-- pv_equiv track=rewrite | github.com/ootakazuhiko/competitive_programming_book | analyze_unused_svgs.py | categorize_unused_diagrams
-- ===== SOURCE A (Python) =====
-- def categorize_unused_diagrams(unused_diagrams):
--     """Categorize unused diagrams by chapter and type."""
--     by_chapter = {}
--
--     for diagram in unused_diagrams:
--         # Extract chapter from path like "diagrams/chapterX/figure..."
--         parts = diagram.split('/')
--         if len(parts) >= 2:
--             chapter = parts[1]
--             if chapter not in by_chapter:
--                 by_chapter[chapter] = []
--             by_chapter[chapter].append(diagram)
--
--     return by_chapter
-- ===== SOURCE B (Python) =====
-- def categorize_unused_diagrams(unused_diagrams):
--     """Categorize unused diagrams by chapter and type."""
--     pairs = [(d.split('/')[1], d) for d in unused_diagrams if len(d.split('/')) >= 2]
--     keys = list(dict.fromkeys(ch for ch, _ in pairs))
--     return {ch: [d for c, d in pairs if c == ch] for ch in keys}
-- ===== Notes on version B (the rewrite author's own statement) =====
-- stated objective: alternative
-- what changed: Replaces the single insert-or-append dict loop by a declarative pipeline: extract (chapter, path) pairs once, dedupe the chapters in first-occurrence order with dict.fromkeys, then build each chapter's list by a per-chapter filter over the pairs.
import Mathlib
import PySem

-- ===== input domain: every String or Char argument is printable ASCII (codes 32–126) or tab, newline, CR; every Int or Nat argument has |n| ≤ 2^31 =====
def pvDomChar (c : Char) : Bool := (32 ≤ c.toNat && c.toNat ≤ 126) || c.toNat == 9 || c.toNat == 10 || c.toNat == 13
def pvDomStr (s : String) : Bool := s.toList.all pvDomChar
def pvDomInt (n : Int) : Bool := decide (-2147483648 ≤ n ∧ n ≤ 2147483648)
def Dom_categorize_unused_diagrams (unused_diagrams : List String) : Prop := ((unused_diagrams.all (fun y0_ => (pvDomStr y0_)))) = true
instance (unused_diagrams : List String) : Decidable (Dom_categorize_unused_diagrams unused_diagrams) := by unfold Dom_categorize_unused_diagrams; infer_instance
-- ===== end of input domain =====

-- B replaces A's single insert-or-append dict loop by a pairs/dedup/per-chapter-filter pipeline (objective: alternative, same results).

-- ===== PORT A =====
def categorize_unused_diagrams (unused_diagrams : List String) : List (String × List String) :=
  (unused_diagrams.foldl
    (fun (by_chapter : PySem.Dict String (List String)) diagram =>
      let parts := (PySem.Str.split? diagram "/").getD []
      if 2 ≤ parts.length then
        let chapter := PySem.List.pyGetD parts 1 ""
        let by_chapter := if by_chapter.contains chapter then by_chapter else by_chapter.insert chapter []
        by_chapter.modify chapter [] (fun l => l ++ [diagram])
      else by_chapter)
    PySem.Dict.empty).items

-- ===== PORT B =====
def categorize_unused_diagrams_alt (unused_diagrams : List String) : List (String × List String) :=
  let pairs := unused_diagrams.filterMap (fun d =>
    if 2 ≤ ((PySem.Str.split? d "/").getD []).length then
      some (PySem.List.pyGetD ((PySem.Str.split? d "/").getD []) 1 "", d)
    else none)
  let keys := PySem.List.dedup (pairs.map (fun p => p.1))
  keys.map (fun ch => (ch, (pairs.filter (fun p => p.1 == ch)).map (fun p => p.2)))

-- ===== PRECONDITION & SPEC =====
def Spec_categorize_unused_diagrams (unused_diagrams : List String) (out : List (String × List String)) : Prop := out = categorize_unused_diagrams_alt unused_diagrams
instance (unused_diagrams : List String) (out : List (String × List String)) : Decidable (Spec_categorize_unused_diagrams unused_diagrams out) := by unfold Spec_categorize_unused_diagrams; infer_instance

-- ===== CLAIM (what is proved, stated in full; the proofs are below) =====
def Claim_equal_categorize_unused_diagrams : Prop := ∀ (unused_diagrams : List String), Dom_categorize_unused_diagrams unused_diagrams → Spec_categorize_unused_diagrams unused_diagrams (categorize_unused_diagrams unused_diagrams)

-- ===== LEMMAS AND PROOFS =====

-- the (chapter, path) extraction both programs perform
def pvPair? (d : String) : Option (String × String) :=
  if 2 ≤ ((PySem.Str.split? d "/").getD []).length then
    some (PySem.List.pyGetD ((PySem.Str.split? d "/").getD []) 1 "", d)
  else none

-- A's insert-if-absent-then-append step is exactly Dict.modify with default []
theorem pv_step_eq_modify {ν : Type} (d : PySem.Dict String (List ν)) (k : String)
    (f : List ν → List ν) :
    (if d.contains k then d else d.insert k []).modify k [] f = d.modify k [] f := by
  by_cases h : d.contains k
  · simp [h]
  · have h' : d.contains k = false := by simpa using h
    rw [if_neg (by simp [h'])]
    simp [PySem.Dict.modify, PySem.Dict.getD_insert_self, PySem.Dict.insert_insert_self,
      PySem.Dict.getD_of_not_contains, h']

-- A's loop over the raw paths is the modify-fold over the extracted pairs
theorem pv_foldA_eq (ds : List String) (d0 : PySem.Dict String (List String)) :
    ds.foldl
      (fun (by_chapter : PySem.Dict String (List String)) diagram =>
        let parts := (PySem.Str.split? diagram "/").getD []
        if 2 ≤ parts.length then
          let chapter := PySem.List.pyGetD parts 1 ""
          let by_chapter := if by_chapter.contains chapter then by_chapter else by_chapter.insert chapter []
          by_chapter.modify chapter [] (fun l => l ++ [diagram])
        else by_chapter) d0
    = (ds.filterMap pvPair?).foldl (fun d p => d.modify p.1 [] (fun l => l ++ [p.2])) d0 := by
  induction ds generalizing d0 with
  | nil => rfl
  | cons x xs ih =>
    by_cases h : 2 ≤ ((PySem.Str.split? x "/").getD []).length
    · simp only [List.foldl_cons, List.filterMap_cons, pvPair?, h, if_true]
      rw [ih, pv_step_eq_modify]
      rfl
    · simp only [List.foldl_cons, List.filterMap_cons, pvPair?, h, if_false]
      exact ih d0

-- the modify-fold from the empty dict yields exactly B's dedup/filter table
theorem pv_grouped (P : List (String × String)) :
    ((P.foldl (fun d p => d.modify p.1 [] (fun l => l ++ [p.2])) PySem.Dict.empty).items : List (String × List String))
    = (PySem.List.dedup (P.map (fun p => p.1))).map
        (fun ch => (ch, (P.filter (fun p => p.1 == ch)).map (fun p => p.2))) := by
  have hnd : (P.foldl (fun d p => d.modify p.1 [] (fun l => l ++ [p.2])) PySem.Dict.empty).keys.Nodup := by
    have := PySem.Dict.nodup_keys_foldl_modify_key (l := P) (key := Prod.fst) (d0 := [])
      (f := fun _ p v => v ++ [p.2]) (d := (PySem.Dict.empty : PySem.Dict String (List String)))
      (by simp [PySem.Dict.keys_empty])
    simpa using this
  rw [PySem.Dict.items_eq_map_keys _ hnd []]
  have hk : (P.foldl (fun d p => d.modify p.1 [] (fun l => l ++ [p.2])) PySem.Dict.empty).keys
      = PySem.Set.update ([] : List String) (P.map Prod.fst) := by
    have := PySem.Dict.keys_foldl_modify_key (l := P) (key := Prod.fst) (d0 := ([] : List String))
      (f := fun _ p v => v ++ [p.2]) (d := (PySem.Dict.empty : PySem.Dict String (List String)))
    simpa [PySem.Dict.keys_empty] using this
  rw [hk]
  have hset : PySem.Set.update ([] : List String) (P.map Prod.fst)
      = PySem.List.dedup (P.map (fun p => p.1)) := by
    rw [PySem.List.dedup_eq_ofList]
    rfl
  rw [hset]
  refine List.map_congr_left (fun k _ => ?_)
  have hg := PySem.Dict.getD_foldl_modify_append P (PySem.Dict.empty : PySem.Dict String (List String)) k
  simp [PySem.Dict.getD_empty] at hg
  simp [hg]

-- ===== VERDICT (by name: the statement is the Claim_ definition above) =====
theorem categorize_unused_diagrams_spec : Claim_equal_categorize_unused_diagrams := by
  intro ds _
  unfold Spec_categorize_unused_diagrams categorize_unused_diagrams categorize_unused_diagrams_alt
  rw [pv_foldA_eq]
  exact pv_grouped (ds.filterMap pvPair?)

-------

EXERCISE ▸ Lines from the start of the entries through the one containing "len(d.split('/')) >= 2]" are to be set down again exactly, both ends included.

ANSWER TO THIS TASK ▸
-- pv_equiv track=rewrite | github.com/ootakazuhiko/competitive_programming_book | analyze_unused_svgs.py | categorize_unused_diagrams
-- ===== SOURCE A (Python) =====
-- def categorize_unused_diagrams(unused_diagrams):
--     """Categorize unused diagrams by chapter and type."""
--     by_chapter = {}
--
--     for diagram in unused_diagrams:
--         # Extract chapter from path like "diagrams/chapterX/figure..."
--         parts = diagram.split('/')
--         if len(parts) >= 2:
--             chapter = parts[1]
--             if chapter not in by_chapter:
--                 by_chapter[chapter] = []
--             by_chapter[chapter].append(diagram)
--
--     return by_chapter
-- ===== SOURCE B (Python) =====
-- def categorize_unused_diagrams(unused_diagrams):
--     """Categorize unused diagrams by chapter and type."""
--     pairs = [(d.split('/')[1], d) for d in unused_diagrams if len(d.split('/')) >= 2]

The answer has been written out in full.